The AUD/USD pair corrects to near the round-level support of 0.6700 in Friday’s European session. The Aussie asset declines as the Australian Dollar (AUD) weakens amid growing worries over Australia’s economic growth due to the maintenance of high interest rates by the Reserve Bank of Australia (RBA).
Market experts worry that a long RBA hawkish interest rate stance could deteriorate labor market conditions. However, RBA officials continue to support maintaining their Official Cash Rate (OCR) higher as the battle against inflationary pressures is far from over.

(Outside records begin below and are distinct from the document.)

-- pv_equiv track=rewrite | github.com/nicolasgoris/advent_of_code_2022 | day6.py | part1
-- ===== SOURCE A (Python) =====
-- from collections import Counter
--
-- def isUniqueChars(string):
--     # Counting frequency
--     freq = Counter(string)
--     if len(freq) == len(string):
--         return True
--     else:
--         return False
--
-- def part1(list):
--     i = 3
--     while i < len(list):
--         check = list[i - 3 : i + 1]
--         if isUniqueChars(check):
--             return i + 1
--         i += 1
--     return 0
-- ===== SOURCE B (Python) =====
-- def part1(list):
--     # Sliding-window scan: keep the last index of each char and the left edge
--     # of the longest all-distinct window ending at i; no per-window distinctness test.
--     last = {}
--     start = 0
--     for i, c in enumerate(list):
--         p = last.get(c, -1)
--         if p >= start:
--             start = p + 1
--         last[c] = i
--         if i - start + 1 >= 4:
--             return i + 1
--     return 0
-- ===== Notes on version B (the rewrite author's own statement) =====
-- stated objective: faster
-- what changed: Replaces the per-window slice + Counter rebuild with the classic sliding-window scan that maintains a last-occurrence dict and a moving left edge, returning when the distinct window ending at i reaches length 4.
import Mathlib
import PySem

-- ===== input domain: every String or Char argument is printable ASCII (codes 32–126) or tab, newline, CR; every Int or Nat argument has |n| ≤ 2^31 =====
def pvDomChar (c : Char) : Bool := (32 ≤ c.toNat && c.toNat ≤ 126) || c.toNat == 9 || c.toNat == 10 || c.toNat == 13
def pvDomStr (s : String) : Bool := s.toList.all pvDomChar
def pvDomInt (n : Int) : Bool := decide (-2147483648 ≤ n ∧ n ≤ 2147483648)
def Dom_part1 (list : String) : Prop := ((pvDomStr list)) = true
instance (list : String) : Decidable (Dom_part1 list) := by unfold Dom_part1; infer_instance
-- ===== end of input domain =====

-- B replaces A's per-window slice + Counter rebuild by the classic sliding-window scan
-- (last-occurrence dict + moving left edge): one dict update per character instead of a
-- fresh Counter per window (measured constant-factor speedup).

-- ===== PORT A =====
-- isUniqueChars: freq = Counter(string); len(freq) == len(string)
def isUniqueChars (cs : List Char) : Bool := (PySem.Dict.counter cs).size == cs.length

-- while i < len(list): check = list[i-3:i+1]; if isUniqueChars(check): return i+1; i += 1; return 0
def part1Go (cs : List Char) (i : Nat) : Int :=
  if i < cs.length then
    if isUniqueChars (PySem.List.slice cs (some ((i : Int) - 3)) (some ((i : Int) + 1))) then
      (i : Int) + 1
    else
      part1Go cs (i + 1)
  else 0
termination_by cs.length - i

def part1 (list : String) : Int := part1Go list.toList 3

-- ===== PORT B =====
-- for i, c in enumerate(list): p = last.get(c, -1); if p >= start: start = p + 1;
--   last[c] = i; if i - start + 1 >= 4: return i + 1
-- return 0
def part1AltGo : List Char → Int → PySem.Dict Char Int → Int → Int
  | [], _, _, _ => 0
  | c :: rest, i, last, start =>
    let p := last.getD c (-1)
    let start' := if start ≤ p then p + 1 else start
    let last' := last.insert c i
    if 4 ≤ i - start' + 1 then i + 1 else part1AltGo rest (i + 1) last' start'

def part1_alt (list : String) : Int := part1AltGo list.toList 0 PySem.Dict.empty 0

-- ===== PRECONDITION & SPEC =====
def Spec_part1 (list : String) (out : Int) : Prop := out = part1_alt list
instance (list : String) (out : Int) : Decidable (Spec_part1 list out) := by unfold Spec_part1; infer_instance

-- ===== CLAIM (what is proved, stated in full; the proofs are below) =====
def Claim_equal_part1 : Prop := ∀ (list : String), Dom_part1 list → Spec_part1 list (part1 list)

-- ===== LEMMAS AND PROOFS =====

-- A's Counter-based distinctness test is exactly Nodup.
theorem isUnique_iff (l : List Char) : isUniqueChars l = true ↔ l.Nodup := by
  have hsize : (PySem.Dict.counter l).size = (PySem.Set.ofList l).length := by
    simp [PySem.Dict.size, PySem.Dict.items_counter]
  have hcard : (PySem.Set.ofList l).length = l.toFinset.card := by
    rw [← List.toFinset_card_of_nodup (PySem.Set.nodup_ofList l)]
    congr 1; ext x; simp [PySem.Set.mem_ofList]
  constructor
  · intro h
    simp only [isUniqueChars, beq_iff_eq, hsize, hcard] at h
    rw [List.card_toFinset] at h
    have := List.Sublist.eq_of_length (List.dedup_sublist l) h
    rw [← this]; exact List.nodup_dedup l
  · intro h
    simp [isUniqueChars, hsize, hcard, List.toFinset_card_of_nodup h]

theorem mem_take_drop {cs : List Char} {n t : Nat} (hn : n ≤ cs.length) (x : Char) :
    x ∈ (cs.take n).drop t ↔ ∃ q, t ≤ q ∧ ∃ h : q < n, cs[q]'(lt_of_lt_of_le h hn) = x := by
  constructor
  · intro hx
    obtain ⟨j, hj, hje⟩ := List.mem_iff_getElem.1 hx
    have hjlt : t + j < n := by
      simp [List.length_drop, List.length_take] at hj; omega
    refine ⟨t + j, by omega, hjlt, ?_⟩
    rw [← hje]
    simp [List.getElem_drop, List.getElem_take]
  · rintro ⟨q, htq, hqn, rfl⟩
    refine List.mem_iff_getElem.2 ⟨q - t, ?_, ?_⟩
    · simp [List.length_drop, List.length_take]; omega
    · simp only [List.getElem_drop, List.getElem_take]
      congr 1; omega

theorem go_main (cs : List Char) (n s : Nat) (last : PySem.Dict Char Int)
    (hn : n ≤ cs.length) (hsn : s ≤ n)
    (hW : ((cs.take n).drop s).Nodup)
    (hM : 0 < s → ∃ h : s - 1 < cs.length, cs[s-1] ∈ (cs.take n).drop s)
    (hD1 : ∀ (ch : Char) (p : Int), last.get? ch = some p →
        ∃ pn : Nat, p = (pn : Int) ∧ pn < n ∧ ∃ h : pn < cs.length, cs[pn] = ch)
    (hD2 : ∀ (q : Nat) (h : q < n), ∃ p : Int,
        last.get? (cs[q]'(lt_of_lt_of_le h hn)) = some p ∧ (q : Int) ≤ p) :
    part1AltGo (cs.drop n) (n : Int) last (s : Int) = part1Go cs (max n 3) := by
  cases hd : cs.drop n with
  | nil =>
    have hlen : cs.length ≤ n := by
      have := congrArg List.length hd
      simp [List.length_drop] at this; omega
    rw [part1Go, if_neg (by omega)]
    rfl
  | cons c rest =>
    have hnlt : n < cs.length := by
      have := congrArg List.length hd
      simp [List.length_drop] at this; omega
    have hcn : cs[n]'hnlt = c := by
      have h0 : (cs.drop n)[0]'(by rw [hd]; simp) = c := by simp [hd]
      rw [List.getElem_drop] at h0; simpa using h0
    have hdrest : cs.drop (n + 1) = rest := by
      have : cs.drop (n + 1) = (cs.drop n).drop 1 := by rw [List.drop_drop]
      rw [this, hd]; rfl
    have htake : cs.take (n+1) = cs.take n ++ [c] := by
      rw [List.take_add_one, List.getElem?_eq_getElem hnlt, hcn]; rfl
    -- shared continuation: for any new window start s' with the window invariants
    suffices H : ∀ (s' : Nat), s' ≤ n →
        ((cs.take (n+1)).drop s').Nodup →
        (0 < s' → ∃ h : s' - 1 < cs.length, cs[s'-1] ∈ (cs.take (n+1)).drop s') →
        (if 4 ≤ (n:Int) - (s':Int) + 1 then (n:Int) + 1
         else part1AltGo rest ((n:Int) + 1) (last.insert c (n:Int)) (s':Int)) = part1Go cs (max n 3) by
      simp only [part1AltGo]
      by_cases hp : (s : Int) ≤ last.getD c (-1)
      · -- duplicate of c inside the window: jump start to pn + 1
        obtain ⟨pv, hget⟩ : ∃ pv, last.get? c = some pv := by
          cases hone : last.get? c with
          | none =>
            exfalso
            rw [PySem.Dict.getD_eq_get?_getD, hone] at hp
            simp at hp; omega
          | some pv => exact ⟨pv, rfl⟩
        have hgd : last.getD c (-1) = pv := by
          rw [PySem.Dict.getD_eq_get?_getD, hget]; rfl
        obtain ⟨pn, hpv, hpnn, hpnlt, hpc⟩ := hD1 c pv hget
        have hspn : s ≤ pn := by rw [hgd, hpv] at hp; exact_mod_cast hp
        rw [if_pos hp, hgd, hpv]
        have hcast : (pn : Int) + 1 = ((pn + 1 : Nat) : Int) := by push_cast; ring
        rw [hcast]
        apply H (pn + 1) (by omega)
        · -- window nodup
          rw [htake, List.drop_append_of_le_length (by simp [List.length_take]; omega)]
          have hX : ((cs.take n).drop (pn+1)).Nodup := by
            have : (cs.take n).drop (pn+1) = ((cs.take n).drop s).drop (pn+1-s) := by
              rw [List.drop_drop]; congr 1; omega
            rw [this]; exact List.Sublist.nodup (List.drop_sublist _ _) hW
          have hcX : c ∉ (cs.take n).drop (pn+1) := by
            intro hmem
            obtain ⟨q, hq1, hq2, hqe⟩ := (mem_take_drop hn c).1 hmem
            obtain ⟨p', hp'1, hp'2⟩ := hD2 q hq2
            rw [hqe, hget] at hp'1
            have : (pn : Int) = p' := by rw [hpv] at hp'1; exact Option.some_inj.1 hp'1
            omega
          rw [List.nodup_append]
          refine ⟨hX, List.nodup_singleton c, ?_⟩
          intro a ha b hb
          rw [List.mem_singleton] at hb
          subst hb
          exact fun he => hcX (he ▸ ha)
        · -- maximality: cs[pn] = c is in the new window
          intro _
          refine ⟨by simpa using hpnlt, ?_⟩
          rw [htake, List.drop_append_of_le_length (by simp [List.length_take]; omega)]
          simp only [Nat.add_sub_cancel, hpc]
          exact List.mem_append_right _ (by simp)
      · -- c is fresh for the window: start unchanged
        rw [if_neg hp]
        have hcW : c ∉ (cs.take n).drop s := by
          intro hmem
          obtain ⟨q, hq1, hq2, hqe⟩ := (mem_take_drop hn c).1 hmem
          obtain ⟨p', hp'1, hp'2⟩ := hD2 q hq2
          rw [hqe] at hp'1
          rw [PySem.Dict.getD_eq_get?_getD, hp'1] at hp
          simp at hp; omega
        have hWapp : (cs.take (n+1)).drop s = ((cs.take n).drop s) ++ [c] := by
          rw [htake, List.drop_append_of_le_length (by simp [List.length_take]; omega)]
        apply H s hsn
        · rw [hWapp]
          rw [List.nodup_append]
          refine ⟨hW, List.nodup_singleton c, ?_⟩
          intro a ha b hb
          rw [List.mem_singleton] at hb
          subst hb
          exact fun he => hcW (he ▸ ha)
        · intro hs0
          obtain ⟨h1, h2⟩ := hM hs0
          exact ⟨h1, by rw [hWapp]; exact List.mem_append_left _ h2⟩
    -- proof of the continuation
    intro s' hs'n hW' hM'
    have hD1' : ∀ (ch : Char) (p : Int), (last.insert c (n:Int)).get? ch = some p →
        ∃ pn : Nat, p = (pn : Int) ∧ pn < n + 1 ∧ ∃ h : pn < cs.length, cs[pn] = ch := by
      intro ch p hg
      rw [PySem.Dict.get?_insert] at hg
      by_cases hch : ch = c
      · rw [if_pos hch] at hg
        exact ⟨n, (Option.some_inj.1 hg).symm, by omega, hnlt, by rw [hcn, hch]⟩
      · rw [if_neg hch] at hg
        obtain ⟨pn, h1, h2, h3, h4⟩ := hD1 ch p hg
        exact ⟨pn, h1, by omega, h3, h4⟩
    have hD2' : ∀ (q : Nat) (h : q < n + 1), ∃ p : Int,
        (last.insert c (n:Int)).get? (cs[q]'(lt_of_lt_of_le h hnlt)) = some p ∧ (q : Int) ≤ p := by
      intro q hq
      by_cases hqn : q = n
      · subst hqn
        refine ⟨(q : Int), ?_, le_refl _⟩
        rw [hcn]; exact PySem.Dict.get?_insert_self _ _ _
      · have hq' : q < n := by omega
        by_cases hqc : cs[q]'(lt_of_lt_of_le hq hnlt) = c
        · refine ⟨(n : Int), ?_, by exact_mod_cast (by omega : q ≤ n)⟩
          rw [hqc]; exact PySem.Dict.get?_insert_self _ _ _
        · obtain ⟨p', h1, h2⟩ := hD2 q hq'
          exact ⟨p', by rw [PySem.Dict.get?_insert, if_neg hqc]; exact h1, h2⟩
    by_cases hcond : s' + 3 ≤ n
    · -- window of length ≥ 4: both return n + 1
      rw [if_pos (by omega)]
      have hn3 : 3 ≤ n := by omega
      have hmax : max n 3 = n := by omega
      rw [hmax, part1Go, if_pos hnlt]
      have hslice : PySem.List.slice cs (some ((n:Int) - 3)) (some ((n:Int) + 1))
          = (cs.drop (n-3)).take 4 := by
        have h1 : (n:Int) - 3 = ((n-3 : Nat) : Int) := by omega
        have h2 : (n:Int) + 1 = ((n-3 : Nat) : Int) + ((4:Nat) : Int) := by omega
        rw [h1, h2, PySem.List.slice_natCast_add]
      have hW4eq : (cs.drop (n-3)).take 4 = (cs.take (n+1)).drop (n-3) := by
        rw [List.drop_take]; congr 1; omega
      have hW4 : ((cs.drop (n-3)).take 4).Nodup := by
        rw [hW4eq]
        have : (cs.take (n+1)).drop (n-3) = ((cs.take (n+1)).drop s').drop (n-3-s') := by
          rw [List.drop_drop]; congr 1; omega
        rw [this]; exact List.Sublist.nodup (List.drop_sublist _ _) hW'
      rw [hslice, if_pos ((isUnique_iff _).2 hW4)]
    · -- window still short: both continue
      rw [if_neg (by omega)]
      have hih := go_main cs (n+1) s' (last.insert c (n:Int)) hnlt (by omega) hW' hM' hD1' hD2'
      rw [hdrest] at hih
      have hcast : ((n+1 : Nat) : Int) = (n : Int) + 1 := by push_cast; ring
      rw [hcast] at hih
      rw [hih]
      by_cases hn3 : 3 ≤ n
      · -- A's loop also fails the uniqueness test at n and advances
        have hmax : max n 3 = n := by omega
        have hmax' : max (n+1) 3 = n+1 := by omega
        rw [hmax, hmax']
        conv_rhs => rw [part1Go]
        rw [if_pos hnlt]
        have hslice : PySem.List.slice cs (some ((n:Int) - 3)) (some ((n:Int) + 1))
            = (cs.drop (n-3)).take 4 := by
          have h1 : (n:Int) - 3 = ((n-3 : Nat) : Int) := by omega
          have h2 : (n:Int) + 1 = ((n-3 : Nat) : Int) + ((4:Nat) : Int) := by omega
          rw [h1, h2, PySem.List.slice_natCast_add]
        have hW4eq : (cs.drop (n-3)).take 4 = (cs.take (n+1)).drop (n-3) := by
          rw [List.drop_take]; congr 1; omega
        have hnotW4 : ¬ ((cs.drop (n-3)).take 4).Nodup := by
          rw [hW4eq]
          intro hnd
          have hs'pos : 0 < s' := by omega
          obtain ⟨hlt, hmem⟩ := hM' hs'pos
          obtain ⟨q, hq1, hq2, hqe⟩ := (mem_take_drop (by omega) (cs[s'-1]'hlt)).1 hmem
          -- two equal chars at distinct positions inside the last-4 window
          have hj1 : s' - 1 - (n-3) < ((cs.take (n+1)).drop (n-3)).length := by
            simp [List.length_drop, List.length_take]; omega
          have hj2 : q - (n-3) < ((cs.take (n+1)).drop (n-3)).length := by
            simp [List.length_drop, List.length_take]; omega
          have he : ((cs.take (n+1)).drop (n-3))[s' - 1 - (n-3)]'hj1
              = ((cs.take (n+1)).drop (n-3))[q - (n-3)]'hj2 := by
            simp only [List.getElem_drop, List.getElem_take]
            have h1 : cs[n - 3 + (s' - 1 - (n - 3))]'(by omega) = cs[s' - 1]'hlt := by
              congr 1; omega
            have h2 : cs[n - 3 + (q - (n - 3))]'(by omega) = cs[q]'(by omega) := by
              congr 1; omega
            rw [h1, h2, hqe]
          have := (List.Nodup.getElem_inj_iff hnd).1 he
          omega
        rw [hslice, if_neg (fun h => hnotW4 ((isUnique_iff _).1 h))]
      · have hmax : max n 3 = 3 := by omega
        have hmax' : max (n+1) 3 = 3 := by omega
        rw [hmax, hmax']
termination_by cs.length - n

-- ===== VERDICT (by name: the statement is the Claim_ definition above) =====
theorem part1_spec : Claim_equal_part1 := by
  intro list _
  show part1 list = part1_alt list
  have h := go_main list.toList 0 0 PySem.Dict.empty (by simp) (by simp)
    (by simp) (by simp) (by simp [PySem.Dict.get?_empty]) (by omega)
  simp only [List.drop_zero, Nat.cast_zero] at h
  simp [part1, part1_alt, h]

Meanwhile, the US Dollar (USD) is also underperforming against its major peers as softer-than-expected United States (US) annual Producer Price Index (PPI) data for August has brought the debate over the likely interest rate cut to size by the Federal Reserve (Fed) back on the table. Market speculation for the Fed to start reducing interest rates aggressively from Thursday has strengthened. The CME FedWatch tool shows that the probability of the Fed reducing interest rates by 50 basis points (bps) to 4.75%-5.00% in September has increased sharply to 43%.
AUD/USD bounces back sharply after retracing 38.2% of the last swing high (plotted from August 5 low near 0.6350 to August 29 high of 0.6824) at 0.6643 on a daily timeframe. The asset has mildly corrected but is holding the key 20-day Exponential Moving Average (EMA), which trades around 0.6700.
The 14-day Relative Strength Index (RSI) oscillates in the 40.00-60.00 range, suggesting a sideways trend ahead.
The Aussie asset would witness a fresh upside move if it breaks above the September 6 high of 0.6767, which will drive the asset toward the round-level resistance of 0.6800 and the Year-To-Date (YTD) high of 0.6840.
On the flip side, a downside move below the weekly low of 0.6622 will drag the asset towards a 50% Fibonacci retracement at 0.6587, followed by an August 6 high of 0.6542.
One of the most significant factors for the Australian Dollar (AUD) is the level of interest rates set by the Reserve Bank of Australia (RBA). Because Australia is a resource-rich country another key driver is the price of its biggest export, Iron Ore. The health of the Chinese economy, its largest trading partner, is a factor, as well as inflation in Australia, its growth rate and Trade Balance. Market sentiment – whether investors are taking on more risky assets (risk-on) or seeking safe-havens (risk-off) – is also a factor, with risk-on positive for AUD.
The Reserve Bank of Australia (RBA) influences the Australian Dollar (AUD) by setting the level of interest rates that Australian banks can lend to each other. This influences the level of interest rates in the economy as a whole. The main goal of the RBA is to maintain a stable inflation rate of 2-3% by adjusting interest rates up or down. Relatively high interest rates compared to other major central banks support the AUD, and the opposite for relatively low. The RBA can also use quantitative easing and tightening to influence credit conditions, with the former AUD-negative and the latter AUD-positive.
China is Australia’s largest trading partner so the health of the Chinese economy is a major influence on the value of the Australian Dollar (AUD). When the Chinese economy is doing well it purchases more raw materials, goods and services from Australia, lifting demand for the AUD, and pushing up its value. The opposite is the case when the Chinese economy is not growing as fast as expected. Positive or negative surprises in Chinese growth data, therefore, often have a direct impact on the Australian Dollar and its pairs.
Iron Ore is Australia’s largest export, accounting for $118 billion a year according to data from 2021, with China as its primary destination. The price of Iron Ore, therefore, can be a driver of the Australian Dollar. Generally, if the price of Iron Ore rises, AUD also goes up, as aggregate demand for the currency increases. The opposite is the case if the price of Iron Ore falls. Higher Iron Ore prices also tend to result in a greater likelihood of a positive Trade Balance for Australia, which is also positive of the AUD.
The Trade Balance, which is the difference between what a country earns from its exports versus what it pays for its imports, is another factor that can influence the value of the Australian Dollar. If Australia produces highly sought after exports, then its currency will gain in value purely from the surplus demand created from foreign buyers seeking to purchase its exports versus what it spends to purchase imports. Therefore, a positive net Trade Balance strengthens the AUD, with the opposite effect if the Trade Balance is negative.